Thanks for posting in Intel Communities. 

 

Intel® VTune™ Profiler provides a set of hardware event-based analysis types that help you estimate how effectively your application uses hardware resources. These analysis types monitor hardware events supported by your system's Performance Monitoring Unit (PMU). The PMU is hardware built inside a processor to measure its performance parameters such as instruction cycles, cache hits, cache misses, branch misses and many others.

https://www.intel.com/content/www/us/en/docs/vtune-profiler/user-guide/2023-0/intel-processor-events-reference.html

 

The Instrumentation and Tracing Technology API (ITT API) provided by the Intel® VTune™ Profiler enables your application to generate and control the collection of trace data during its execution.

To use the APIs, add API calls in your code to designate logical tasks. These markers will help you visualize the relationship between tasks in your code relative to other CPU and GPU tasks. To see user tasks in your performance analysis results, enable the Analyze user tasks checkbox in analysis settings.

 

https://www.intel.com/content/www/us/en/docs/vtune-profiler/user-guide/2023-1/instrumentation-and-tracing-technology-apis.html

 

User task and API data can be visualized in Intel® VTune™ Profiler performance analysis results.

 

After you have added basic annotations to your application to control performance data collection, you can view these annotations in the Intel VTune Profiler timeline. All supported instrumentation and tracing technology (ITT) API tasks can be visualized in VTune Profiler.

https://www.intel.com/content/www/us/en/docs/vtune-profiler/user-guide/2023-1/viewing-itt-api-task-data.html

https://www.intel.com/content/www/us/en/docs/vtune-profiler/user-guide/2023-1/task-analysis.html

 

A task instance represents a piece of work performed by a particular thread for a period of time. The task is defined by the bracketing of __itt_task_begin() and __itt_task_end() on the same thread.

https://www.intel.com/content/www/us/en/docs/vtune-profiler/user-guide/2023-1/task-api.html

 

To display a list of events available on the target PMU, enter: vtune -collect-with runsa -knob event-config=? <target>.
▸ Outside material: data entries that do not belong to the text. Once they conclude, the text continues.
-- pv_equiv track=rewrite | github.com/fang-xiaoyu/CS61A | guer/guer01.py | mario_number
-- ===== SOURCE A (Python) =====
-- def mario_number(level):
--     """Return the number of ways that Mario can perform a sequence of steps
--     or jumps to reach the end of the level without ever landing in a Piranha
--     plant. Assume that every level begins and ends with a space.
--     >>> mario_number(' P P ') # jump, jump
--     1
--     >>> mario_number(' P P  ') # jump, jump, step
--     1
--     >>> mario_number('  P P ') # step, jump, jump
--     1
--     >>> mario_number('   P P ') # step, step, jump, jump or jump, jump, jump
--     2
--     >>> mario_number(' P PP ') # Mario cannot jump two plants
--     0
--     >>> mario_number('    ') # step, jump ; jump, step ; step, step, step
--     3
--     >>> mario_number('    P    ')
--     9
--     >>> mario_number('   P    P P   P  P P    P     P ')
--     180
--     """
--     if len(level) == 0:
--         return 1
--     if len(level) == 1:
--         return 1
--     if len(level) == 2:
--         return 1
--     if level[1] == ' ':
--         if level[2] == ' ':
--             return mario_number(level[1:]) + mario_number(level[2:])
--         else:
--             return mario_number(level[1:])
--     else:
--         if level[2] == ' ':
--             return mario_number(level[2:])
--         else:
--             return 0
-- ===== SOURCE B (Python) =====
-- def mario_number(level):
--     # Forward linear DP: count paths reaching each position left-to-right,
--     # keeping only two running counters (paths to current pos, paths to next pos).
--     if len(level) <= 2:
--         return 1
--     cur, nxt = 1, 0
--     for b, c in zip(level[1:], level[2:]):
--         cur, nxt = nxt + (cur if b == ' ' else 0), (cur if c == ' ' else 0)
--     return cur + nxt
-- ===== Notes on version B (the rewrite author's own statement) =====
-- stated objective: alternative
-- what changed: Replaced A's branching recursion over string suffixes (exponential on all-space worst cases) by a single left-to-right pass keeping two running path counters (paths reaching the current and the next position), a linear forward DP.
import Mathlib
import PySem

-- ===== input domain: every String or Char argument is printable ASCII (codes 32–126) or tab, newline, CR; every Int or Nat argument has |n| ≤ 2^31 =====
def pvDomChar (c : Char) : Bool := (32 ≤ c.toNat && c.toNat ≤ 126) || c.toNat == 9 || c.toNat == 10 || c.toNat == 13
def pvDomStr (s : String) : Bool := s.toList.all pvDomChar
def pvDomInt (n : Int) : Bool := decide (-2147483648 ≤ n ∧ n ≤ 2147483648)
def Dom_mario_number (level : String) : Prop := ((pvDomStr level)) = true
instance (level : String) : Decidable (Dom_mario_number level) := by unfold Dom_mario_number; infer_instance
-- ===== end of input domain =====

-- B replaces A's branching suffix recursion by a single left-to-right pass keeping two
-- running path counters (a linear forward DP); objective: alternative algorithm.

-- ===== PORT A =====
-- A's recursion on the string, transliterated over List Char: level[1:] / level[2:]
-- are the structural tails, level[1] / level[2] the pattern-bound chars (always in
-- range where A reads them, since len ≥ 3 in those branches).
def marioA : List Char → Int
  | [] => 1
  | [_] => 1
  | [_, _] => 1
  | _ :: b :: c :: rest =>
    if b = ' ' then
      if c = ' ' then marioA (b :: c :: rest) + marioA (c :: rest)
      else marioA (b :: c :: rest)
    else
      if c = ' ' then marioA (c :: rest)
      else 0

def mario_number (level : String) : Int := marioA level.toList

-- ===== PORT B =====
-- Source B's loop body: (cur, nxt) updated from the pair (level[i+1], level[i+2]).
def marioStep (p : Int × Int) (bc : Char × Char) : Int × Int :=
  (p.2 + (if bc.1 = ' ' then p.1 else 0), if bc.2 = ' ' then p.1 else 0)

-- zip(level[1:], level[2:]) = List.zip (drop 1) (drop 2)  (slices with nonneg start are drops)
def mario_number_alt (level : String) : Int :=
  let s := level.toList
  if s.length ≤ 2 then 1
  else
    let p := (List.zip (s.drop 1) (s.drop 2)).foldl marioStep (1, 0)
    p.1 + p.2

-- ===== PRECONDITION & SPEC =====
def Spec_mario_number (level : String) (out : Int) : Prop := out = mario_number_alt level
instance (level : String) (out : Int) : Decidable (Spec_mario_number level out) := by unfold Spec_mario_number; infer_instance

-- ===== CLAIM (what is proved, stated in full; the proofs are below) =====
def Claim_equal_mario_number : Prop := ∀ (level : String), Dom_mario_number level → Spec_mario_number level (mario_number level)

-- ===== LEMMAS AND PROOFS =====

-- Loop invariant: starting B's fold from (cur, nxt) on the windows of s computes
-- cur·(A's count for s) + nxt·(A's count for s.tail).
theorem mario_fold : ∀ (s : List Char), 2 ≤ s.length → ∀ (cur nxt : Int),
    (((List.zip (s.drop 1) (s.drop 2)).foldl marioStep (cur, nxt)).1 +
      ((List.zip (s.drop 1) (s.drop 2)).foldl marioStep (cur, nxt)).2)
      = cur * marioA s + nxt * marioA (s.drop 1)
  | [], h => by simp at h
  | [_], h => by simp at h
  | [_, _], _ => by intro cur nxt; simp [marioA]
  | a :: b :: c :: rest, _ => by
    intro cur nxt
    have ih := mario_fold (b :: c :: rest) (by simp)
    have hz : List.zip ((a :: b :: c :: rest).drop 1) ((a :: b :: c :: rest).drop 2)
        = (b, c) :: List.zip ((b :: c :: rest).drop 1) ((b :: c :: rest).drop 2) := by
      simp [List.zip]
    rw [hz, List.foldl_cons, ih]
    simp only [marioStep, marioA, List.drop_succ_cons, List.drop_zero]
    split_ifs <;> ring
termination_by s => s.length

theorem mario_number_spec : Claim_equal_mario_number := by
  intro level _
  unfold Spec_mario_number mario_number mario_number_alt
  set s := level.toList with hs
  by_cases h : s.length ≤ 2
  · simp only [h, if_true]
    match s, h with
    | [], _ => rfl
    | [_], _ => rfl
    | [_, _], _ => rfl
  · simp only [h, if_false]
    have h2 : 2 ≤ s.length := by omega
    have := mario_fold s h2 1 0
    simp only [one_mul, zero_mul, add_zero] at this
    simpa using this.symm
https://www.intel.com/content/www/us/en/docs/vtune-profiler/user-guide/2023-0/collect-with.html 

 

To collect data on memory access analysis:

-------------------------------------------------------

vtune -collect memory-access -r <path of result directory> -- ./<name of the application>

 

For reference: https://www.intel.com/content/www/us/en/docs/vtune-profiler/user-guide/2023-0/run-memory-access-analysis-command-line.html

 

To get hardware events in CSV format:

-----------------------------------------------

vtune -report hw-events -result-dir <dir> -report-output <path/filename.csv> -format csv -csv-delimiter comma

 <dir> is the location of the result directory.

 <path/filename> is the PATH and filename of the report file to be created.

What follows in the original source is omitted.